The anisotropic power spectrum and bispectrum in the f(phi) F^2 mechanism

Abstract: A suitable coupling of the inflaton phi to a vector kinetic term F^2 gives frozen and scale invariant vector perturbations. We compute the cosmological perturbations zeta that result from such coupling by taking into account the classical vector field that unavoidably gets generated at large scales during inflation. This generically results in a too anisotropic power spectrum of zeta. Specifically, the anisotropy exceeds the 1% level (10% level) if inflation lasted ~5 e-folds (~50 e-folds) more than the minimal amount required to produce the CMB modes. This conclusion applies, among others, to the application of this mechanism for magnetogenesis, for anisotropic inflation, and for the generation of anisotropic perturbations at the end of inflation through a waterfall field coupled to the vector (in this case, the unavoidable contribution that we obtain is effective all throughout inflation, and it is independent of the waterfall field). For a tuned duration of inflation, a 1% (10%) anisotropy in the power spectrum corresponds to an anisotropic bispectrum which is enhanced like the local one in the squeezed limit, and with an effective local f_{NL} ~3 (~30). More in general, a significant anisotropy of the perturbations may be a natural outcome of all models that sustain higher than 0 spin fields during inflation.

• The paper demonstrates that a vector field coupled via f(φ)F² produces scale-invariant yet anisotropic perturbations that challenge CMB isotropy when inflation is extended.
• It derives an anisotropy parameter |g*| reaching up to 0.1, quantifying the deviation from isotropy in the power spectrum of inflationary perturbations.
• The paper analytically computes the bispectrum, revealing a local non-Gaussianity (fₙₗ ≈ 3–30) that offers a testable signature for future cosmological observations.

Anisotropic Power Spectrum and Bispectrum in the $f(\varphi) F^2$ Model

The discussed paper investigates the cosmological perturbations that arise from a vector field coupled to the inflaton via the kinetic term $f(\varphi) F^2$. This coupling generates scale-invariant vector perturbations that can lead to significant anisotropy in the power spectrum of curvature perturbations, denoted by $\zeta$.

Key Contributions and Methodology

The authors provide a comprehensive analysis of the anisotropic power spectrum and bispectrum by considering the inevitability of generating a classical vector field during inflation.
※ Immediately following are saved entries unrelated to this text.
-- pv_equiv track=rewrite | github.com/szewczyk-bartosz/my-markdown-lang | bmd/renderer.py | render_table_bare
-- ===== SOURCE A (Python) =====
-- def render_table_bare(lines: list[str]) -> str:
--     rows: list[list[str]] = []
--     current_row: list[str] = []
--     for line in lines:
--         if line == "---":
--             if current_row:
--                 rows.append(current_row)
--             current_row = []
--         else:
--             current_row.append(line)
--     if current_row:
--         rows.append(current_row)
--     header = "".join(f"<th>{cell}</th>" for cell in rows[0])
--     body = "".join(
--         "<tr>" + "".join(f"<td>{cell}</td>" for cell in row) + "</tr>"
--         for row in rows[1:]
--     )
--     return (
--         f"<figure>"
--         f"<table>"
--         f"<thead><tr>{header}</tr></thead>"
--         f"<tbody>{body}</tbody>"
--         f"</table>"
--         f"</figure>"
--     )
-- ===== SOURCE B (Python) =====
-- def _cells(tag, cells):
--     return "".join(f"<{tag}>{c}</{tag}>" for c in cells)
--
--
-- def render_table_bare(lines: list[str]) -> str:
--     # Extract maximal runs of non-separator lines by span scanning,
--     # instead of a running accumulator with flush-on-separator.
--     rows: list[list[str]] = []
--     i, n = 0, len(lines)
--     while i < n:
--         if lines[i] == "---":
--             i += 1
--         else:
--             j = i
--             while j < n and lines[j] != "---":
--                 j += 1
--             rows.append(lines[i:j])
--             i = j
--     header = _cells("th", rows[0])
--     body = "".join("<tr>" + _cells("td", row) + "</tr>" for row in rows[1:])
--     return (
--         f"<figure>"
--         f"<table>"
--         f"<thead><tr>{header}</tr></thead>"
--         f"<tbody>{body}</tbody>"
--         f"</table>"
--         f"</figure>"
--     )
-- ===== Notes on version B (the rewrite author's own statement) =====
-- stated objective: alternative
-- what changed: Rows are extracted as maximal runs of non-'---' lines by a span scan (inner takeWhile-style loop) instead of A's running accumulator that is flushed at each separator; rendering keeps the same output format but is factored through a shared tag helper.
import Mathlib
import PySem

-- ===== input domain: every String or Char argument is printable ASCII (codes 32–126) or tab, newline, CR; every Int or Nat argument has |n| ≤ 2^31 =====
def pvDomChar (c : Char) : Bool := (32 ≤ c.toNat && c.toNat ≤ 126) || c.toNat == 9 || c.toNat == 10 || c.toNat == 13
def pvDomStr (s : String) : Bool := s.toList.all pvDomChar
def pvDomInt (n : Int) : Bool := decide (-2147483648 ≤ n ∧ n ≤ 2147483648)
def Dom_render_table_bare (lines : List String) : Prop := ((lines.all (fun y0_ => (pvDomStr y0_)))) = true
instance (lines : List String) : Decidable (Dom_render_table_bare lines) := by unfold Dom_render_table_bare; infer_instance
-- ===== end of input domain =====

-- B extracts rows as maximal runs of non-'---' lines by a span scan instead of A's
-- flush-on-separator accumulator loop; same rendering format. Equivalence of RETURN values.

-- ===== PORT A =====
-- one loop step: flush current_row on '---', else append the line to it
def stepA (st : List (List String) × List String) (line : String) :
    List (List String) × List String :=
  if line = "---" then
    if st.2 ≠ [] then (st.1 ++ [st.2], []) else (st.1, [])
  else
    (st.1, st.2 ++ [line])

-- the trailing 'if current_row: rows.append(current_row)'
def finishA (st : List (List String) × List String) : List (List String) :=
  if st.2 ≠ [] then st.1 ++ [st.2] else st.1

def rowsA (lines : List String) : List (List String) :=
  finishA (lines.foldl stepA ([], []))

-- "".join(f"<th>{cell}</th>" for cell in cells), as the left fold the generator performs
def thA (cells : List String) : String :=
  cells.foldl (fun acc c => acc ++ "<th>" ++ c ++ "</th>") ""

def tdRowA (row : List String) : String :=
  "<tr>" ++ row.foldl (fun acc c => acc ++ "<td>" ++ c ++ "</td>") "" ++ "</tr>"

def bodyA (rows : List (List String)) : String :=
  rows.foldl (fun acc row => acc ++ tdRowA row) ""

def render_table_bare (lines : List String) : String :=
  match rowsA lines with
  | [] => ""   -- rows[0] raises IndexError in Python; excluded by Pre_
  | r0 :: rest =>
      "<figure><table><thead><tr>" ++ thA r0 ++ "</tr></thead><tbody>" ++
        bodyA rest ++ "</tbody></table></figure>"

-- ===== PORT B =====
def notSep (l : String) : Bool := l ≠ "---"

-- span scan: skip separators, otherwise take the maximal run of content lines
def groupsB : List String → List (List String)
  | [] => []
  | l :: ls =>
      if l = "---" then groupsB ls
      else (l :: ls.takeWhile notSep) :: groupsB (ls.dropWhile notSep)
termination_by ls => ls.length
decreasing_by
  · simp
  · have := List.length_dropWhile_le notSep ls; simp; omega

-- _cells(tag, cells)
def cellsB (tag : String) (cells : List String) : String :=
  String.join (cells.map (fun c => "<" ++ tag ++ ">" ++ c ++ "</" ++ tag ++ ">"))

def render_table_bare_alt (lines : List String) : String :=
  match groupsB lines with
  | [] => ""   -- rows[0] raises IndexError in Python; excluded by Pre_
  | r0 :: rest =>
      "<figure><table><thead><tr>" ++ cellsB "th" r0 ++ "</tr></thead><tbody>" ++
        String.join (rest.map (fun row => "<tr>" ++ cellsB "td" row ++ "</tr>")) ++
        "</tbody></table></figure>"

-- ===== PRECONDITION & SPEC =====
-- Pre_ excludes inputs with no content line (all lines '---', or empty input):
-- there both Pythons raise IndexError on rows[0].
def Pre_render_table_bare (lines : List String) : Prop :=
  lines.any notSep = true
instance (lines : List String) : Decidable (Pre_render_table_bare lines) := by
  unfold Pre_render_table_bare; infer_instance

def pvWitness_render_table_bare : List String := ["a", "b", "---", "c", "d"]

def Spec_render_table_bare (lines : List String) (out : String) : Prop := out = render_table_bare_alt lines
instance (lines : List String) (out : String) : Decidable (Spec_render_table_bare lines out) := by unfold Spec_render_table_bare; infer_instance

-- ===== CLAIM (what is proved, stated in full; the proofs are below) =====
def Claim_equal_render_table_bare : Prop := ∀ (lines : List String), Dom_render_table_bare lines → Pre_render_table_bare lines → Spec_render_table_bare lines (render_table_bare lines)

-- ===== LEMMAS AND PROOFS =====

-- A's accumulator loop, parametrised by rows so far and the pending current_row
def gaux : List String → List String → List (List String)
  | cur, [] => if cur = [] then [] else [cur]
  | cur, l :: ls =>
      if l = "---" then (if cur = [] then gaux [] ls else cur :: gaux [] ls)
      else gaux (cur ++ [l]) ls

theorem foldl_stepA (lines : List String) :
    ∀ (rows : List (List String)) (cur : List String),
      finishA (lines.foldl stepA (rows, cur)) = rows ++ gaux cur lines := by
  induction lines with
  | nil =>
      intro rows cur
      by_cases h : cur = [] <;> simp [finishA, gaux, h]
  | cons l ls ih =>
      intro rows cur
      simp only [List.foldl_cons, gaux, stepA]
      by_cases hl : l = "---"
      · by_cases hc : cur = []
        · simp [hl, hc, ih]
        · simp [hl, hc, ih, List.append_assoc]
      · simp [hl, ih]

theorem groupsB_span (ls : List String) :
    groupsB ls =
      (if ls.takeWhile notSep = [] then [] else [ls.takeWhile notSep]) ++
        groupsB (ls.dropWhile notSep) := by
  cases ls with
  | nil => simp [groupsB]
  | cons m ms =>
      by_cases hm : m = "---"
      · simp [groupsB, hm, notSep]
      · simp [groupsB, hm, notSep]

theorem gaux_eq_span (lines : List String) :
    ∀ cur, gaux cur lines =
      (if cur ++ lines.takeWhile notSep = [] then [] else [cur ++ lines.takeWhile notSep]) ++
        groupsB (lines.dropWhile notSep) := by
  induction lines with
  | nil =>
      intro cur
      by_cases h : cur = [] <;> simp [gaux, groupsB, h]
  | cons l ls ih =>
      intro cur
      by_cases hl : l = "---"
      · subst hl
        have h0 : gaux [] ls = groupsB ls := by
          rw [ih [], groupsB_span ls]; simp
        have hg : groupsB ("---" :: ls) = groupsB ls := by simp [groupsB]
        by_cases hc : cur = [] <;> simp [gaux, hc, h0, hg, notSep]
      · have htw : (l :: ls).takeWhile notSep = l :: ls.takeWhile notSep := by
          simp [notSep, hl]
        have hdw : (l :: ls).dropWhile notSep = ls.dropWhile notSep := by
          simp [notSep, hl]
        simp only [gaux, hl, htw, hdw, ih (cur ++ [l])]
        simp

theorem rowsA_eq_groupsB (lines : List String) : rowsA lines = groupsB lines := by
  have h2 := gaux_eq_span lines []
  have h3 := groupsB_span lines
  simp only [List.nil_append] at h2
  rw [rowsA, foldl_stepA lines [] [], h2, ← h3]
  simp

-- fold-with-append equals join-of-map
theorem foldl_append_join {α : Type} (g : α → String) (l : List α) :
    ∀ acc : String, l.foldl (fun a c => a ++ g c) acc = acc ++ String.join (l.map g) := by
  induction l with
  | nil => intro acc; simp [String.join]
  | cons c cs ih =>
      intro acc
      have hjoin : String.join (g c :: cs.map g) = g c ++ String.join (cs.map g) := by
        simp [String.join_eq]
      simp only [List.foldl_cons, List.map_cons, ih, hjoin]
      simp [String.append_assoc]

theorem thA_eq (cells : List String) : thA cells = cellsB "th" cells := by
  simp only [thA, cellsB]
  rw [show (fun (acc c : String) => acc ++ "<th>" ++ c ++ "</th>")
        = fun (acc c : String) => acc ++ ("<th>" ++ c ++ "</th>") by
      funext a c; simp [String.append_assoc]]
  rw [foldl_append_join (fun c => "<th>" ++ c ++ "</th>") cells ""]
  simp [String.append_assoc]

theorem tdRowA_eq (row : List String) :
    tdRowA row = "<tr>" ++ cellsB "td" row ++ "</tr>" := by
  simp only [tdRowA, cellsB]
  rw [show (fun (acc c : String) => acc ++ "<td>" ++ c ++ "</td>")
        = fun (acc c : String) => acc ++ ("<td>" ++ c ++ "</td>") by
      funext a c; simp [String.append_assoc]]
  rw [foldl_append_join (fun c => "<td>" ++ c ++ "</td>") row ""]
  simp [String.append_assoc]

theorem bodyA_eq (rows : List (List String)) :
    bodyA rows = String.join (rows.map (fun row => "<tr>" ++ cellsB "td" row ++ "</tr>")) := by
  simp only [bodyA]
  rw [show (fun (acc : String) (row : List String) => acc ++ tdRowA row)
        = fun acc row => acc ++ (fun row => "<tr>" ++ cellsB "td" row ++ "</tr>") row by
      funext a r; rw [tdRowA_eq]]
  rw [foldl_append_join (fun row => "<tr>" ++ cellsB "td" row ++ "</tr>") rows ""]
  simp

-- ===== VERDICT (by name: the statement is the Claim_ definition above) =====
theorem render_table_bare_spec : Claim_equal_render_table_bare := by
  intro lines _ _
  unfold Spec_render_table_bare render_table_bare render_table_bare_alt
  rw [rowsA_eq_groupsB]
  cases groupsB lines with
  | nil => rfl
  | cons r0 rest => simp only [thA_eq, bodyA_eq]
This approach diverges from earlier studies by incorporating both primary vector perturbations from the $f(\varphi) F^2$ coupling as well as their role in shaping the cosmological perturbations even before the Cosmic Microwave Background (CMB) modes exit the horizon.

Analytical Insights

1. Anisotropic Contributions:
   • The study reveals that the inflationary expansion generates a classical background vector field that remains scale-invariant. This aspect can lead to excessive anisotropy in the power spectrum, reaching levels that challenge the observed statistical isotropy of the CMB. Specifically, the anisotropy exceeds observational bounds if the inflationary period is extended beyond the minimal requirement necessary for producing observable CMB modes.
2. Power Spectrum Anisotropy:
   • The authors derive expression for the anisotropic power spectrum, taking into account classical field contributions during inflation. The power spectrum shows a parameter $|g_*$|, which quantifies the anisotropy, attaining values as high as 0.1 contingent upon the inflationary duration.
3. Bispectrum Analysis:
   • An analytical computation of the bispectrum is conducted, demonstrating a distinctive anisotropic shape function. Even in the case of statistical isotropy, this model exhibits an enhanced bispectrum characteristic, similar to the local shape in the squeezed limit, with an effective local $f_{\rm NL} \approx 3$ to $f_{\rm NL} \approx 30$, offering potential for empirical validation against CMB data.

Implications

The study underscores two critical insights for future cosmological models involving vector-tensor interactions during inflation:

• Predictive Framework for Anisotropy: The proposed model provides a framework whereby inflationary vector interactions may produce observable anisotropies and non-Gaussian characteristic imprints on primordial perturbations. This calls for tailored observational strategies to detect such signals empirically.
• Constraint on Inflationary Duration: The derived results disclose a stringent limitation on the permissible total number of inflationary e-folds when employing this vector-inflaton coupling, to align with existing isotropy data from CMB measurements.

Future Prospects

This research enriches the current theoretical understanding of inflationary dynamics involving vector fields and marks a pathway forward in probing inflationary models through anisotropic signatures. Future advancements in theoretical cosmology and enhanced precision from observational endeavors such as the Planck Satellite can further elucidate the viability of such models, particularly in relation to primordial magnetogenesis and anisotropic inflation scenarios.

Researchers are encouraged to investigate extensions and alternative implementations, ensuring a refined synthesis between theoretical predictions and empirical sensitivity, paving potential observational ventures into detecting these anisotropic signals across scales.